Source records
>>>
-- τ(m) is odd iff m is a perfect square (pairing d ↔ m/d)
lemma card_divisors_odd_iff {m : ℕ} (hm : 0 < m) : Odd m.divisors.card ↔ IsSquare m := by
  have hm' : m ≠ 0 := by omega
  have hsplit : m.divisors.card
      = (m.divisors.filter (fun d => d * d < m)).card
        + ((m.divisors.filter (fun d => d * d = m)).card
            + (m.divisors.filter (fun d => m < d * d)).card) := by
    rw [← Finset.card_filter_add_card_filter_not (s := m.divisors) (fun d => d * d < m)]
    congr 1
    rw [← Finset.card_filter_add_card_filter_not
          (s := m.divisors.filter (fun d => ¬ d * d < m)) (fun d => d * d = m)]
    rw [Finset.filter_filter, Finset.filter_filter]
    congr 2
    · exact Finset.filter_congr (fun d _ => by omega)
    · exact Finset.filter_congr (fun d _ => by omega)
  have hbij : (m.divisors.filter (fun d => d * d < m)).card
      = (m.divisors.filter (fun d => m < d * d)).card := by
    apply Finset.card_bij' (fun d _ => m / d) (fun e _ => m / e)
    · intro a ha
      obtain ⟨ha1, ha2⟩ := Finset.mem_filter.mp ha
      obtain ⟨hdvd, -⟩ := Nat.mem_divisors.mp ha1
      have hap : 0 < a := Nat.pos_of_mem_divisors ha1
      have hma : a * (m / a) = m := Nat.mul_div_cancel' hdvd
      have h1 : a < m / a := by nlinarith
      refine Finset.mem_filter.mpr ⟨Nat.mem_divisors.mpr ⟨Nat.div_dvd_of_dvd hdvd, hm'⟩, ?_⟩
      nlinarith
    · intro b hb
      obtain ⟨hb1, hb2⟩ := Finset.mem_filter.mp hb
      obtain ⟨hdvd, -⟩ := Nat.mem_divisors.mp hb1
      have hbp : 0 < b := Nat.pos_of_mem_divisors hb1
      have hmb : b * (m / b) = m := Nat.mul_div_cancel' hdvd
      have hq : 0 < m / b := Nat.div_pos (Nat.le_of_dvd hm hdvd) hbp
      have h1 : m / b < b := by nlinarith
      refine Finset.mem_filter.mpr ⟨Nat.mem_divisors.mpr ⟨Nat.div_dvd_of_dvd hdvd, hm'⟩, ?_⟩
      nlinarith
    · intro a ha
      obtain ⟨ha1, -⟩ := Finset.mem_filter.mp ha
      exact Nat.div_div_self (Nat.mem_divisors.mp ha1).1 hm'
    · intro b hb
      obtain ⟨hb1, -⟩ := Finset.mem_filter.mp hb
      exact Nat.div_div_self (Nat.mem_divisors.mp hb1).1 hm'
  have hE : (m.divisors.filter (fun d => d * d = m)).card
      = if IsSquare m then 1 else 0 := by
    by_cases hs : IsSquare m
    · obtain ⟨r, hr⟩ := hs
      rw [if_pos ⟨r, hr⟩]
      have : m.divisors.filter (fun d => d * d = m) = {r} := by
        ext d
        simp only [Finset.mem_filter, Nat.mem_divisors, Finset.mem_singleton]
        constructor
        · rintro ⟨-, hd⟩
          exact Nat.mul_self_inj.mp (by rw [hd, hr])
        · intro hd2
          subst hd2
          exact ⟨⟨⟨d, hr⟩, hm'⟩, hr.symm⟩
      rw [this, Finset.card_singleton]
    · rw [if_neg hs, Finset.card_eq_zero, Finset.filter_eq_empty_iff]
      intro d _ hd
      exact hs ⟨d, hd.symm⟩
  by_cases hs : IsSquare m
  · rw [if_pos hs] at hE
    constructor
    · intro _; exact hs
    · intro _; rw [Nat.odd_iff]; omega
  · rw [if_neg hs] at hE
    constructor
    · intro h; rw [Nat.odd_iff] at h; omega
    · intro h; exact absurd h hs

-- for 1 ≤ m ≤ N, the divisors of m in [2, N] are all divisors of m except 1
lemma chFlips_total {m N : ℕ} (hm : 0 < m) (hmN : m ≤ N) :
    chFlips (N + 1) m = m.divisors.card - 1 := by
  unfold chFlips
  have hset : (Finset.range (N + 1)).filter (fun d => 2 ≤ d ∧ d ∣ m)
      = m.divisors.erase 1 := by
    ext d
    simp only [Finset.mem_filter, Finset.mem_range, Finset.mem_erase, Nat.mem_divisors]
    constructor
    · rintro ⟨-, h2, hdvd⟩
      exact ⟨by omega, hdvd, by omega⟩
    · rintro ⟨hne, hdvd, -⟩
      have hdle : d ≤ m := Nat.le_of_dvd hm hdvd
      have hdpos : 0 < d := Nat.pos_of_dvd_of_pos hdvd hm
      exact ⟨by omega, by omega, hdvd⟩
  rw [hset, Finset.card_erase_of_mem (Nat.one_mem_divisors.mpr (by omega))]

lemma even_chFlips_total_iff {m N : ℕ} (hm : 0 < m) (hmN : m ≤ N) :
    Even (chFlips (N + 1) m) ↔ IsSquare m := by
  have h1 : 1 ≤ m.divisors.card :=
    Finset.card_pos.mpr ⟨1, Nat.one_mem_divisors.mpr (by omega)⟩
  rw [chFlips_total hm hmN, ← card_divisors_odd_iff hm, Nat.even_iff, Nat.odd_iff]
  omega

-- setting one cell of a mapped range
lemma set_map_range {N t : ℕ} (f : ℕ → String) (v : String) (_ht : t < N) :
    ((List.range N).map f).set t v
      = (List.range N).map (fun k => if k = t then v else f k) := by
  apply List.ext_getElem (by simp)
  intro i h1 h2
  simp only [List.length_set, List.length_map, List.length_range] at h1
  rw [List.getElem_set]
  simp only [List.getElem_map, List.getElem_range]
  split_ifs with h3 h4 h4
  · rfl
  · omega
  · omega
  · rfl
<<<
>>>
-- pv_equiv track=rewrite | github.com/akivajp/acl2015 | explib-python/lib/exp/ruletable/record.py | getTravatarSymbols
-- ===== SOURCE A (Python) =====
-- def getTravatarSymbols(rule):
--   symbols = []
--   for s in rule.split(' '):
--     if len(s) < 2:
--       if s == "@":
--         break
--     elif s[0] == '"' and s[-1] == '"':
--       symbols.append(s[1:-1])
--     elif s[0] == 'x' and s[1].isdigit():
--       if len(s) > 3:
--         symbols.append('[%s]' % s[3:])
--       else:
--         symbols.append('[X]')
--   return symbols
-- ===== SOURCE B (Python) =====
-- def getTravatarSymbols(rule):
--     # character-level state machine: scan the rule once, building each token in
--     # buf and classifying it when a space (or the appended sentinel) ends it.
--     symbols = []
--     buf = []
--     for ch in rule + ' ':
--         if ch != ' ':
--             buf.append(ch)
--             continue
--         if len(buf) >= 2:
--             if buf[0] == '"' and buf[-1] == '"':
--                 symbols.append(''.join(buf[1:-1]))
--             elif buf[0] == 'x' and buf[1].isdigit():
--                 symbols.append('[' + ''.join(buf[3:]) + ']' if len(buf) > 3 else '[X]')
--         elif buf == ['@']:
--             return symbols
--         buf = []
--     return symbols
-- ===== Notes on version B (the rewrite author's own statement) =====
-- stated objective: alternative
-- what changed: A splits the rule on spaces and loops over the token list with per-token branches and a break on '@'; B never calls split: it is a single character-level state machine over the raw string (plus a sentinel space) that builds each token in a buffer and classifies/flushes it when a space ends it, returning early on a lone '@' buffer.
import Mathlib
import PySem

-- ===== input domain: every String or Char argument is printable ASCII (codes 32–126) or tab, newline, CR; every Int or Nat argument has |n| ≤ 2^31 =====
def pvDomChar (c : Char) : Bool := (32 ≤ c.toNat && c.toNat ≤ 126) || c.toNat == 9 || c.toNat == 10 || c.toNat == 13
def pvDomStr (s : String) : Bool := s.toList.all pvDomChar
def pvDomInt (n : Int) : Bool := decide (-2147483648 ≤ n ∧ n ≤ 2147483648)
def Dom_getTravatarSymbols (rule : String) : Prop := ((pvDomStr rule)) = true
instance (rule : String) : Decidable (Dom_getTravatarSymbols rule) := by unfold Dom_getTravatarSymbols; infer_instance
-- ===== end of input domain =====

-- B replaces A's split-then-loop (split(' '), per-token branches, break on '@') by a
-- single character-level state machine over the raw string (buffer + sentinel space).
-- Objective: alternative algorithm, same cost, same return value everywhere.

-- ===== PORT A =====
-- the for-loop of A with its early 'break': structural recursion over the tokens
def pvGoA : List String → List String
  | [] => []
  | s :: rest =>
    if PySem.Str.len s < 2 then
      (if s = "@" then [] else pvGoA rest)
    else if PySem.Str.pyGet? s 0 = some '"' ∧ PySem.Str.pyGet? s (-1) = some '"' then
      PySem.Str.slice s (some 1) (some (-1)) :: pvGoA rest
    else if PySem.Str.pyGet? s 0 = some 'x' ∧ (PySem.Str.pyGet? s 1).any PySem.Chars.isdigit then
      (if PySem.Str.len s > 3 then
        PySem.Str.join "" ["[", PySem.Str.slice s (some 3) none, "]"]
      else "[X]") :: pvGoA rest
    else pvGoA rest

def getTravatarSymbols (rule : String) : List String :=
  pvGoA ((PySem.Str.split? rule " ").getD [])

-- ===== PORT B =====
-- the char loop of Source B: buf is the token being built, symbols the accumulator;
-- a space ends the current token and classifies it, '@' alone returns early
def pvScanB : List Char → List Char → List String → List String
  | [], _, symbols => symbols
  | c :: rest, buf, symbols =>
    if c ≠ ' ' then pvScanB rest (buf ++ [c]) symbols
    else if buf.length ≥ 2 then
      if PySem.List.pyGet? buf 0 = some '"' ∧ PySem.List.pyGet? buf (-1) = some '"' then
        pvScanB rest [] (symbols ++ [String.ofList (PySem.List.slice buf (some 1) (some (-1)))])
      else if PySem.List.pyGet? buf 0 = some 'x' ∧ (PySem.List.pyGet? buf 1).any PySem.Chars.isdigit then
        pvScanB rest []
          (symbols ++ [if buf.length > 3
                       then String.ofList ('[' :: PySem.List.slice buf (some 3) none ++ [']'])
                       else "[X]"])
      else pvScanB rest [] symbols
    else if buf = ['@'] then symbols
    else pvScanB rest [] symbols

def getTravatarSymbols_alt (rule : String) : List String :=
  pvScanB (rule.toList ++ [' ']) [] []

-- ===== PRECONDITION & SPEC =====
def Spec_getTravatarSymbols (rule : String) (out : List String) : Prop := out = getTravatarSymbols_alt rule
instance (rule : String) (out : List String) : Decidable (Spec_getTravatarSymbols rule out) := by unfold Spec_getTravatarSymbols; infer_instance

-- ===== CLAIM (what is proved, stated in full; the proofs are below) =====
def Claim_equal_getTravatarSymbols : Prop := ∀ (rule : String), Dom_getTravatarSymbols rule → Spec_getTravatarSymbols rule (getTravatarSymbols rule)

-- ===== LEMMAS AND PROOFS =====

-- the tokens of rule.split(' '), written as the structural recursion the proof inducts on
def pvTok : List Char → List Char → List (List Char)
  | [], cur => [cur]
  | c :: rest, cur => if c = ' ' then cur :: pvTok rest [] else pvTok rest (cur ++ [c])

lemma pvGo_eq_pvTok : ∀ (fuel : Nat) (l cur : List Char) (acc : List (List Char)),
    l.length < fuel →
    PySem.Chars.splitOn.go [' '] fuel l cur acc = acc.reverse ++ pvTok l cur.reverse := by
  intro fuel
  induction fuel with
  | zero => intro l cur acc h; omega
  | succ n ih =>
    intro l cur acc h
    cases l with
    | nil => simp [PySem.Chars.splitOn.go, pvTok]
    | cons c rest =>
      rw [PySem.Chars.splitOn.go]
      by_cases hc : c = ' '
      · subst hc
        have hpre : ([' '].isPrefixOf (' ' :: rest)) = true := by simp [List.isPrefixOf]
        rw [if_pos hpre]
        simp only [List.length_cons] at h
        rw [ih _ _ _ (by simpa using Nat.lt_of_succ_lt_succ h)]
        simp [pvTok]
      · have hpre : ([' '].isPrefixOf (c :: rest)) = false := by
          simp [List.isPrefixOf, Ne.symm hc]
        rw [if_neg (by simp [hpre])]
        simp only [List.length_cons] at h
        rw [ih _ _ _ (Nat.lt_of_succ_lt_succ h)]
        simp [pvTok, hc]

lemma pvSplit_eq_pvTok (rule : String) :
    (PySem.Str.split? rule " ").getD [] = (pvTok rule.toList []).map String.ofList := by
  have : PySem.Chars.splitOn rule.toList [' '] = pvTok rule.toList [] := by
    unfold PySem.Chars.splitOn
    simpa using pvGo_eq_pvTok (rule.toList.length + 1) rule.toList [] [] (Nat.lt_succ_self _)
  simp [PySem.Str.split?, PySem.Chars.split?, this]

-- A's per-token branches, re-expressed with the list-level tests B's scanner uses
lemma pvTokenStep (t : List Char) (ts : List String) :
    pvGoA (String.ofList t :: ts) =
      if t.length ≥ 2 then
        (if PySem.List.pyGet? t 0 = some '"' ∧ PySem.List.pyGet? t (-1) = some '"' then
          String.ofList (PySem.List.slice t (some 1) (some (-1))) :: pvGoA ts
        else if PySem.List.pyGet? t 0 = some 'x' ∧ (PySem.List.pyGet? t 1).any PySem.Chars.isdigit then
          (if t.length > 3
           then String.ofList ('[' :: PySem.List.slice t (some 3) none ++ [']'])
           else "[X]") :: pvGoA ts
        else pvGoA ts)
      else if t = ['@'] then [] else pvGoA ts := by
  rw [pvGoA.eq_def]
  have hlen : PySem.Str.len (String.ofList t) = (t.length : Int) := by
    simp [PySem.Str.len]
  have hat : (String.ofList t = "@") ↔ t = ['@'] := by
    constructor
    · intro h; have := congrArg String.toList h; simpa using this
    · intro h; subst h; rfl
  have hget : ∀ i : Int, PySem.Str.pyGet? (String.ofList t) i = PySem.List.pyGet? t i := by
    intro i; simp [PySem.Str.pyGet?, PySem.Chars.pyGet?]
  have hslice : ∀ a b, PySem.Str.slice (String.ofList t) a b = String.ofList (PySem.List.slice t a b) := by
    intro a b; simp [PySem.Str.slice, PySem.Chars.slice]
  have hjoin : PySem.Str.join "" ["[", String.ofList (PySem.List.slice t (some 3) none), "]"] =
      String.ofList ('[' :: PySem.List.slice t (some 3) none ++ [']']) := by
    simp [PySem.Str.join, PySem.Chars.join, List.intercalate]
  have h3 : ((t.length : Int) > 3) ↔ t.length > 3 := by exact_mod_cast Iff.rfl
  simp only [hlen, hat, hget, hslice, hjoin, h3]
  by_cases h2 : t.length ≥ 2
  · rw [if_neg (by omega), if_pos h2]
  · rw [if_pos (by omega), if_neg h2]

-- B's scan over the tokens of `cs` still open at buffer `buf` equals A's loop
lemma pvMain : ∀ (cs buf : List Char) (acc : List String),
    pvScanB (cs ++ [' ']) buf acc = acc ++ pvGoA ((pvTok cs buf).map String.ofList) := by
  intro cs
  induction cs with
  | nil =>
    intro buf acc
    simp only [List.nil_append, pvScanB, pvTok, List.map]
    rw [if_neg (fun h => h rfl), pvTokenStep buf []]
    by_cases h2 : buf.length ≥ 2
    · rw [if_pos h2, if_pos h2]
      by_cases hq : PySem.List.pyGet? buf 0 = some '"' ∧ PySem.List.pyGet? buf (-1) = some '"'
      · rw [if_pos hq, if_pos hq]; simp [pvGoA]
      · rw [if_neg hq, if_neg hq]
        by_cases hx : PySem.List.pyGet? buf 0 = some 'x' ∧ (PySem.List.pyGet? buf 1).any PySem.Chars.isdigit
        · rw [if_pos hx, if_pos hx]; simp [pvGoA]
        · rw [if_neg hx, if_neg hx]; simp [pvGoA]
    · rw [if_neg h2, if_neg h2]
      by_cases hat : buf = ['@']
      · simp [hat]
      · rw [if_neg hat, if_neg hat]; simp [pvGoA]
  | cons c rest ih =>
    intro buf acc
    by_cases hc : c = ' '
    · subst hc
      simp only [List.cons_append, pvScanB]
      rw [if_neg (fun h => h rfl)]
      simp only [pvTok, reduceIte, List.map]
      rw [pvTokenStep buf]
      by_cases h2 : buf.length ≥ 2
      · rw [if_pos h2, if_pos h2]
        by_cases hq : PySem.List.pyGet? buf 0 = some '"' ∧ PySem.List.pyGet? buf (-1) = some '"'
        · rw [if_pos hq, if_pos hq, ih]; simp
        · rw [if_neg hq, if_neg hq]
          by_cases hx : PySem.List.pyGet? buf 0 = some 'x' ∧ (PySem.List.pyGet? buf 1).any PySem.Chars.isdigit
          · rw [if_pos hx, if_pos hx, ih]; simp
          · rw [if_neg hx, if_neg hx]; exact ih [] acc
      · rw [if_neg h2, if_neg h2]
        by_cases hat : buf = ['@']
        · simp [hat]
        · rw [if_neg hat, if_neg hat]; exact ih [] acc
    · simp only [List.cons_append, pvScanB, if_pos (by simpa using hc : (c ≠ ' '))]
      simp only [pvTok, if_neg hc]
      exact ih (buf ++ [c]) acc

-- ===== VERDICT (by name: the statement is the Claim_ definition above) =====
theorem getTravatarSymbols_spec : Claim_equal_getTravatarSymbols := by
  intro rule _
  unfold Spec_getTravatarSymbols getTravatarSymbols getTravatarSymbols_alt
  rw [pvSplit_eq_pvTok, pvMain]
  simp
<<<
>>>
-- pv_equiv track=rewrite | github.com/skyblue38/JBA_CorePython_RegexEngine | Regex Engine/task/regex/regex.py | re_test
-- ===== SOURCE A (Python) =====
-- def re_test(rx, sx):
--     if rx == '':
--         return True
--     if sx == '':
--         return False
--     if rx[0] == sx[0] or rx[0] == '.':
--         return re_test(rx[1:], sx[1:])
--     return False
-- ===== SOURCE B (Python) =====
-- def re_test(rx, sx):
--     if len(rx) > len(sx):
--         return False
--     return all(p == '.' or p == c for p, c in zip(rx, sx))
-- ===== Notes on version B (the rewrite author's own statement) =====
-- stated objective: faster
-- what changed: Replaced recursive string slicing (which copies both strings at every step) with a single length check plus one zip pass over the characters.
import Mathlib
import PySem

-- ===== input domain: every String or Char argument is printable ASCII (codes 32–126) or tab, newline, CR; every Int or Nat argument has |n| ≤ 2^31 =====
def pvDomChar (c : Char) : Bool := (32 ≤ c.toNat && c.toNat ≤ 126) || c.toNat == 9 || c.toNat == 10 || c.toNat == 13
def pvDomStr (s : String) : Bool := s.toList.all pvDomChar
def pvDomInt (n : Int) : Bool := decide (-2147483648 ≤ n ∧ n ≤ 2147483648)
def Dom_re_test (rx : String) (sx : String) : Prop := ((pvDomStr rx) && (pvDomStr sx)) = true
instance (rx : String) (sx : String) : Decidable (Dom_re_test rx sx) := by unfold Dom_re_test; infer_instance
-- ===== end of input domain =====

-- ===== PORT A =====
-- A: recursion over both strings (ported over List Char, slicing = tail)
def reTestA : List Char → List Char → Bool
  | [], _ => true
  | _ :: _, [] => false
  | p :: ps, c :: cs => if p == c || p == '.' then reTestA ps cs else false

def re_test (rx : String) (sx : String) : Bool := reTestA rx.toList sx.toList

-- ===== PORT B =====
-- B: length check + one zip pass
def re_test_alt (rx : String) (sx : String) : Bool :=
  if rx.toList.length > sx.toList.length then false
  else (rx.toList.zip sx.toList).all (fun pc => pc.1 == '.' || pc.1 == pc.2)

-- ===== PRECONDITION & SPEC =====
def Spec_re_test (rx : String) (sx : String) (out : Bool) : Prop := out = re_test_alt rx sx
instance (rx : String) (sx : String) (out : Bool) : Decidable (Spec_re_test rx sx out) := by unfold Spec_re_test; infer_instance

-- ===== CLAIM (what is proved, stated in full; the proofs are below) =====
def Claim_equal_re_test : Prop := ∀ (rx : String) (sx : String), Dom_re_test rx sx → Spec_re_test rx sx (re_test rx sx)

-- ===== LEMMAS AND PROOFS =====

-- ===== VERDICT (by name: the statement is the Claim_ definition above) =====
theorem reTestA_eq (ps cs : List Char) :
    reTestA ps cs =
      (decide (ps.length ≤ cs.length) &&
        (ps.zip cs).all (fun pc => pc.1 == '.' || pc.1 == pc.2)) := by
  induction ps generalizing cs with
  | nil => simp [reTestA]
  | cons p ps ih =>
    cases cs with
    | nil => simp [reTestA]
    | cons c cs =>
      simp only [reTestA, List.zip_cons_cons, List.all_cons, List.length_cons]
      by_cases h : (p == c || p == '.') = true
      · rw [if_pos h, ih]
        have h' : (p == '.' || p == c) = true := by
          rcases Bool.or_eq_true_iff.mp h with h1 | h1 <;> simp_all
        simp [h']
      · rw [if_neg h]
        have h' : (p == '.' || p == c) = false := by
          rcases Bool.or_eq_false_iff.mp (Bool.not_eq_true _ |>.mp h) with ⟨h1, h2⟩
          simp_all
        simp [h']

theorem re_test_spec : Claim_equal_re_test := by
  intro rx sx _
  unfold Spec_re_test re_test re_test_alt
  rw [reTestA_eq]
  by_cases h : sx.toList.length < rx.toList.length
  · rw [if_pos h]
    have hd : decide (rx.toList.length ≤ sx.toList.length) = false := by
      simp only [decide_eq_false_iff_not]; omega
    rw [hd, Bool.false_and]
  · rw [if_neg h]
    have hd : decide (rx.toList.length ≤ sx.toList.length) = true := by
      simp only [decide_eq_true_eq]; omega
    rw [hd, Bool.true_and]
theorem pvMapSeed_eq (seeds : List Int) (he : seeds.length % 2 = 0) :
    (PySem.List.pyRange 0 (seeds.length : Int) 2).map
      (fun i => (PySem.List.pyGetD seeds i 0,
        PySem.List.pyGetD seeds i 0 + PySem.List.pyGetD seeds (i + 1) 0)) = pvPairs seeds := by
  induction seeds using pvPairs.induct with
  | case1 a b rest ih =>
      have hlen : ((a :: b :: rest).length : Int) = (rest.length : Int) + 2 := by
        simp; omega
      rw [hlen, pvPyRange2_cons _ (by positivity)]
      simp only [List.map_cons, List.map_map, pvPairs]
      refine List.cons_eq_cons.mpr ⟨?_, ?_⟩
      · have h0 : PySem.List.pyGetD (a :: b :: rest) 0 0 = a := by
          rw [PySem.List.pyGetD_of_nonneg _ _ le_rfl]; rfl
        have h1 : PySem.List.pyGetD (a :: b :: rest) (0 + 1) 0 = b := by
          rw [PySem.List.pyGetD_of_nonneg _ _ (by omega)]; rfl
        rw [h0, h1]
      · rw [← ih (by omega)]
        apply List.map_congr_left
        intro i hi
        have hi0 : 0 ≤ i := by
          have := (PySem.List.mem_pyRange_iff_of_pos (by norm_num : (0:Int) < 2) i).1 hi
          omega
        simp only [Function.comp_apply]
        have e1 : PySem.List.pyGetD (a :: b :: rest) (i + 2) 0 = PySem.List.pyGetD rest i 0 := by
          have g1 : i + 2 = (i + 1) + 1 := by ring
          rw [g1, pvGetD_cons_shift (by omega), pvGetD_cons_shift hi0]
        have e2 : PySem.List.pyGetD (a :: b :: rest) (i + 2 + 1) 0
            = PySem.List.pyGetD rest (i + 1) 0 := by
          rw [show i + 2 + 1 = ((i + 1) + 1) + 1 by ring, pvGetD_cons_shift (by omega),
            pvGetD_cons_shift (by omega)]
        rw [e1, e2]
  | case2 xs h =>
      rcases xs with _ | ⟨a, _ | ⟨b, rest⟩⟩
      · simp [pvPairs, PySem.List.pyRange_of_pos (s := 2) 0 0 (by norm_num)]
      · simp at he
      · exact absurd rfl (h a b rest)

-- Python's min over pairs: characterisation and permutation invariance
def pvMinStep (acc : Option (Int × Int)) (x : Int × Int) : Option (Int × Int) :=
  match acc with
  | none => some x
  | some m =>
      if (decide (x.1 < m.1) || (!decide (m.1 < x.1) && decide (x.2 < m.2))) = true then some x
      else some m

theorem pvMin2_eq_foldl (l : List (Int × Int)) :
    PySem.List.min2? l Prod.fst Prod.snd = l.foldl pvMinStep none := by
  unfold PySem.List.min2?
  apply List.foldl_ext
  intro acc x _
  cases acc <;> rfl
<<<
What the exercise asks
Going back to the entries above, set down exactly the lines that begin at the one with "-- what changed: A" and end at the one with "symbols => symbols", both included, and nothing else.

Answer
-- what changed: A splits the rule on spaces and loops over the token list with per-token branches and a break on '@'; B never calls split: it is a single character-level state machine over the raw string (plus a sentinel space) that builds each token in a buffer and classifies/flushes it when a space ends it, returning early on a lone '@' buffer.
import Mathlib
import PySem

-- ===== input domain: every String or Char argument is printable ASCII (codes 32–126) or tab, newline, CR; every Int or Nat argument has |n| ≤ 2^31 =====
def pvDomChar (c : Char) : Bool := (32 ≤ c.toNat && c.toNat ≤ 126) || c.toNat == 9 || c.toNat == 10 || c.toNat == 13
def pvDomStr (s : String) : Bool := s.toList.all pvDomChar
def pvDomInt (n : Int) : Bool := decide (-2147483648 ≤ n ∧ n ≤ 2147483648)
def Dom_getTravatarSymbols (rule : String) : Prop := ((pvDomStr rule)) = true
instance (rule : String) : Decidable (Dom_getTravatarSymbols rule) := by unfold Dom_getTravatarSymbols; infer_instance
-- ===== end of input domain =====

-- B replaces A's split-then-loop (split(' '), per-token branches, break on '@') by a
-- single character-level state machine over the raw string (buffer + sentinel space).
-- Objective: alternative algorithm, same cost, same return value everywhere.

-- ===== PORT A =====
-- the for-loop of A with its early 'break': structural recursion over the tokens
def pvGoA : List String → List String
  | [] => []
  | s :: rest =>
    if PySem.Str.len s < 2 then
      (if s = "@" then [] else pvGoA rest)
    else if PySem.Str.pyGet? s 0 = some '"' ∧ PySem.Str.pyGet? s (-1) = some '"' then
      PySem.Str.slice s (some 1) (some (-1)) :: pvGoA rest
    else if PySem.Str.pyGet? s 0 = some 'x' ∧ (PySem.Str.pyGet? s 1).any PySem.Chars.isdigit then
      (if PySem.Str.len s > 3 then
        PySem.Str.join "" ["[", PySem.Str.slice s (some 3) none, "]"]
      else "[X]") :: pvGoA rest
    else pvGoA rest

def getTravatarSymbols (rule : String) : List String :=
  pvGoA ((PySem.Str.split? rule " ").getD [])

-- ===== PORT B =====
-- the char loop of Source B: buf is the token being built, symbols the accumulator;
-- a space ends the current token and classifies it, '@' alone returns early
def pvScanB : List Char → List Char → List String → List String
  | [], _, symbols => symbols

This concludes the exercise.